Klinker or plaster? Durability / appearance?

  • Erstellt am 2013-04-12 08:21:01

kaho674

2018-03-05 11:54:48
  • #1
The gray is dull. If using bricks, then classic red.
 

Müllerin

2018-03-05 12:23:44
  • #2
Exactly. Nice red or red-multicolored clinker. I find white and [zahlsteingelb] ugly, everything darker than red as well. And then nicely smooth, but not bossed.
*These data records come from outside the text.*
theorem pvD_single {m : Int} (h1 : 0 < m) (h2 : m < 10) : pvD m = [m] := by
  rw [pvD_pos h1]
  have hmod : PySem.Int.mod m 10 = m := by
    rw [PySem.Int.mod_eq_emod_of_pos (by norm_num)]; omega
  have hdiv : PySem.Int.floordiv m 10 = 0 := by
    rw [PySem.Int.floordiv_eq_ediv_of_pos (by norm_num)]; omega
  rw [hmod, hdiv, pvD_nonpos (by norm_num)]

theorem pvCounts_eq (m : Int) (counts : List Int) :
    pvCounts m counts =
      if m > 0 then
        pvCounts (PySem.Int.floordiv m 10)
          (PySem.List.pySetD counts (PySem.Int.mod m 10)
            (PySem.List.pyGetD counts (PySem.Int.mod m 10) 0 + 1))
      else counts := by
  rw [pvCounts]

theorem pvCounts_spec (fuel : Nat) : ∀ (m : Int) (counts : List Int), m.toNat ≤ fuel →
    counts.length = 10 →
    (pvCounts m counts).length = 10 ∧
    ∀ k : Nat, k < 10 →
      PySem.List.pyGetD (pvCounts m counts) (k : Int) 0 =
        PySem.List.pyGetD counts (k : Int) 0 + ((pvD m).count (k : Int) : Int) := by
  induction fuel with
  | zero =>
    intro m counts h hlen
    rw [pvCounts_eq, if_neg (by omega), pvD_nonpos (by omega)]
    exact ⟨hlen, by intro k hk; simp⟩
  | succ f ih =>
    intro m counts h hlen
    by_cases hm : m > 0
    · have hj0 : 0 ≤ PySem.Int.mod m 10 := PySem.Int.mod_nonneg _ (by norm_num)
      have hj10 : PySem.Int.mod m 10 < 10 := PySem.Int.mod_lt _ (by norm_num)
      have hjc : PySem.Int.mod m 10 = ((PySem.Int.mod m 10).toNat : Int) := by omega
      have hlen' : (PySem.List.pySetD counts (PySem.Int.mod m 10)
          (PySem.List.pyGetD counts (PySem.Int.mod m 10) 0 + 1)).length = 10 := by
        rw [PySem.List.pySetD_of_nonneg _ _ hj0]; simp [hlen]
      have hfd : (PySem.Int.floordiv m 10).toNat ≤ f := by
        rw [PySem.Int.floordiv_eq_ediv_of_pos (by norm_num)]; omega
      obtain ⟨ihlen, ihget⟩ := ih (PySem.Int.floordiv m 10) _ hfd hlen'
      rw [pvCounts_eq, if_pos hm]
      refine ⟨ihlen, ?_⟩
      intro k hk
      rw [ihget k hk, pvD_pos hm]
      have hset : PySem.List.pyGetD (PySem.List.pySetD counts (PySem.Int.mod m 10)
            (PySem.List.pyGetD counts (PySem.Int.mod m 10) 0 + 1)) (k : Int) 0 =
          if k = (PySem.Int.mod m 10).toNat then
            PySem.List.pyGetD counts (((PySem.Int.mod m 10).toNat : Nat) : Int) 0 + 1
          else PySem.List.pyGetD counts (k : Int) 0 := by
        rw [hjc]
        exact PySem.List.pyGetD_pySetD_natCast counts _ k _ 0 (by rw [hlen]; omega)
      rw [hset]
      by_cases hkj : k = (PySem.Int.mod m 10).toNat
      · rw [if_pos hkj]
        have : PySem.Int.mod m 10 = (k : Int) := by omega
        rw [List.count_cons, this]
        simp
        ring
      · rw [if_neg hkj]
        have : PySem.Int.mod m 10 ≠ (k : Int) := by omega
        rw [List.count_cons, if_neg (by simpa using this)]
        push_cast
        ring
    · rw [pvCounts_eq, if_neg hm, pvD_nonpos hm]
      exact ⟨hlen, by intro k hk; simp⟩

theorem pvV_acc (L : List Int) : ∀ a : Int,
    L.foldl (fun x d => x * 10 + d) a = a * 10 ^ L.length + pvV L := by
  induction L with
  | nil => intro a; simp [pvV]
  | cons x L ih =>
    intro a
    have hx : pvV (x :: L) = x * 10 ^ L.length + pvV L := by
      rw [pvV, List.foldl_cons, ih (0 * 10 + x)]; ring
    rw [List.foldl_cons, ih (a * 10 + x), hx]
    simp [List.length_cons]
    ring

theorem pvV_cons (x : Int) (L : List Int) : pvV (x :: L) = x * 10 ^ L.length + pvV L := by
  rw [pvV, List.foldl_cons, pvV_acc L (0 * 10 + x)]; ring

theorem pvV_nonneg {L : List Int} (h : ∀ x ∈ L, 0 ≤ x) : 0 ≤ pvV L := by
  induction L with
  | nil => simp [pvV]
  | cons x L ih =>
    rw [pvV_cons]
    have h1 : 0 ≤ x := h x (by simp)
    have h2 : 0 ≤ pvV L := ih (fun y hy => h y (by simp [hy]))
    positivity

theorem pvNumberA (L : List Int) :
    (PySem.List.pyRange 0 (PySem.List.len L) 1).foldl
      (fun acc i => acc + PySem.List.pyGetD L i 0 * 10 ^ i.toNat) 0 = pvV L.reverse := by
  induction L using List.reverseRecOn with
  | nil => simp [pvV, PySem.List.len_eq, PySem.List.pyRange]
  | append_singleton M x ih =>
    rw [PySem.List.len_eq]
    have hlen : ((M ++ [x]).length : Int) = (M.length : Int) + 1 := by simp
    rw [hlen, PySem.List.pyRange_one_succ_right (by positivity), List.foldl_append]
    have hcongr : (PySem.List.pyRange 0 (M.length : Int) 1).foldl
        (fun acc i => acc + PySem.List.pyGetD (M ++ [x]) i 0 * 10 ^ i.toNat) 0 =
        (PySem.List.pyRange 0 (M.length : Int) 1).foldl
        (fun acc i => acc + PySem.List.pyGetD M i 0 * 10 ^ i.toNat) 0 := by
      apply PySem.List.foldl_congr_mem
      intro acc i hi
      have hib := PySem.List.mem_pyRange_one.mp hi
      have hget : PySem.List.pyGetD (M ++ [x]) i 0 = PySem.List.pyGetD M i 0 := by
        rw [PySem.List.pyGetD_of_nonneg _ _ hib.1, PySem.List.pyGetD_of_nonneg _ _ hib.1]
        have hlt : i.toNat < M.length := by omega
        rw [List.getD_eq_getElem?_getD, List.getD_eq_getElem?_getD,
          List.getElem?_append_left hlt]
      rw [hget]
    rw [PySem.List.len_eq] at ih
    rw [hcongr, ih]
    have hgetx : PySem.List.pyGetD (M ++ [x]) ((M.length : Nat) : Int) 0 = x := by
      rw [PySem.List.pyGetD_of_nonneg _ _ (by positivity)]
      simp
    simp only [List.foldl_cons, List.foldl_nil]
    rw [hgetx]
    have : (M ++ [x]).reverse = x :: M.reverse := by simp
    rw [this, pvV_cons]
    simp
    ring

theorem pvIgnoreFoldl (d : Int) : ∀ (l : List Int) (acc : Int),
    l.foldl (fun a _ => a * 10 + d) acc =
      (List.replicate l.length d).foldl (fun a x => a * 10 + x) acc := by
  intro l
  induction l with
  | nil => intro acc; simp
  | cons y l ih => intro acc; simp [List.replicate_succ, ih]

theorem pvInnerLoop (d : Int) (c : Int) (acc : Int) :
    (PySem.List.pyRange 0 c 1).foldl (fun a _ => a * 10 + d) acc =
      (List.replicate c.toNat d).foldl (fun a x => a * 10 + x) acc := by
  rw [pvIgnoreFoldl]
  congr 1
  by_cases hc : 0 ≤ c
  · have : c = (c.toNat : Int) := by omega
    rw [this, PySem.List.pyRange_zero_natCast]
    simp
    omega
  · have h1 : PySem.List.pyRange 0 c 1 = [] := by
      apply List.eq_nil_iff_forall_not_mem.mpr
      intro x hx
      have := PySem.List.mem_pyRange_one.mp hx
      omega
    have h2 : c.toNat = 0 := by omega
    rw [h1, h2]
    simp

theorem pvFoldlFlatMap (ds : List Int) (rep : Int → List Int) : ∀ init : Int,
    ds.foldl (fun acc d => (rep d).foldl (fun a x => a * 10 + x) acc) init =
      (ds.flatMap rep).foldl (fun a x => a * 10 + x) init := by
  induction ds with
  | nil => intro init; simp
  | cons d ds ih => intro init; simp [List.foldl_append, ih]

theorem pvSqA_iff (v : Int) : isPerfectSquare v = true ↔ ∃ i : Int, 0 ≤ i ∧ i < v ∧ i * i = v := by
  simp only [isPerfectSquare, List.any_eq_true, PySem.List.mem_pyRange_one, beq_iff_eq, pow_two]
  exact exists_congr fun i => by tauto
So now you know my taste - doesn’t help you with your house, does it?
 

Tego12

2018-03-05 14:06:29
  • #3
If [Klinker], then I am always in favor of classic red. Whether plaster or [Klinker]... well, purely a matter of taste... with plaster you are flexible later on, with [Klinker] you can really mess up (as my previous posters already said... yellow or white... the houses are now almost unsellable )
 

Caidori

2018-03-05 14:09:46
  • #4
I would always go in the red direction as well, there are so many beautiful ones and they are, at least for us, also timeless.
 

11ant

2018-03-05 15:45:34
  • #5

Oh nonsense, that’s just tourist folklore. Nordlys’ house also has neither brick veneer nor thatched roof or captain’s gable. Nevertheless, it is authentic for its North German location, simply because of "without knick-knacks and frills." North German can certainly mean something different to everyone; for me, for example, it is the folding door.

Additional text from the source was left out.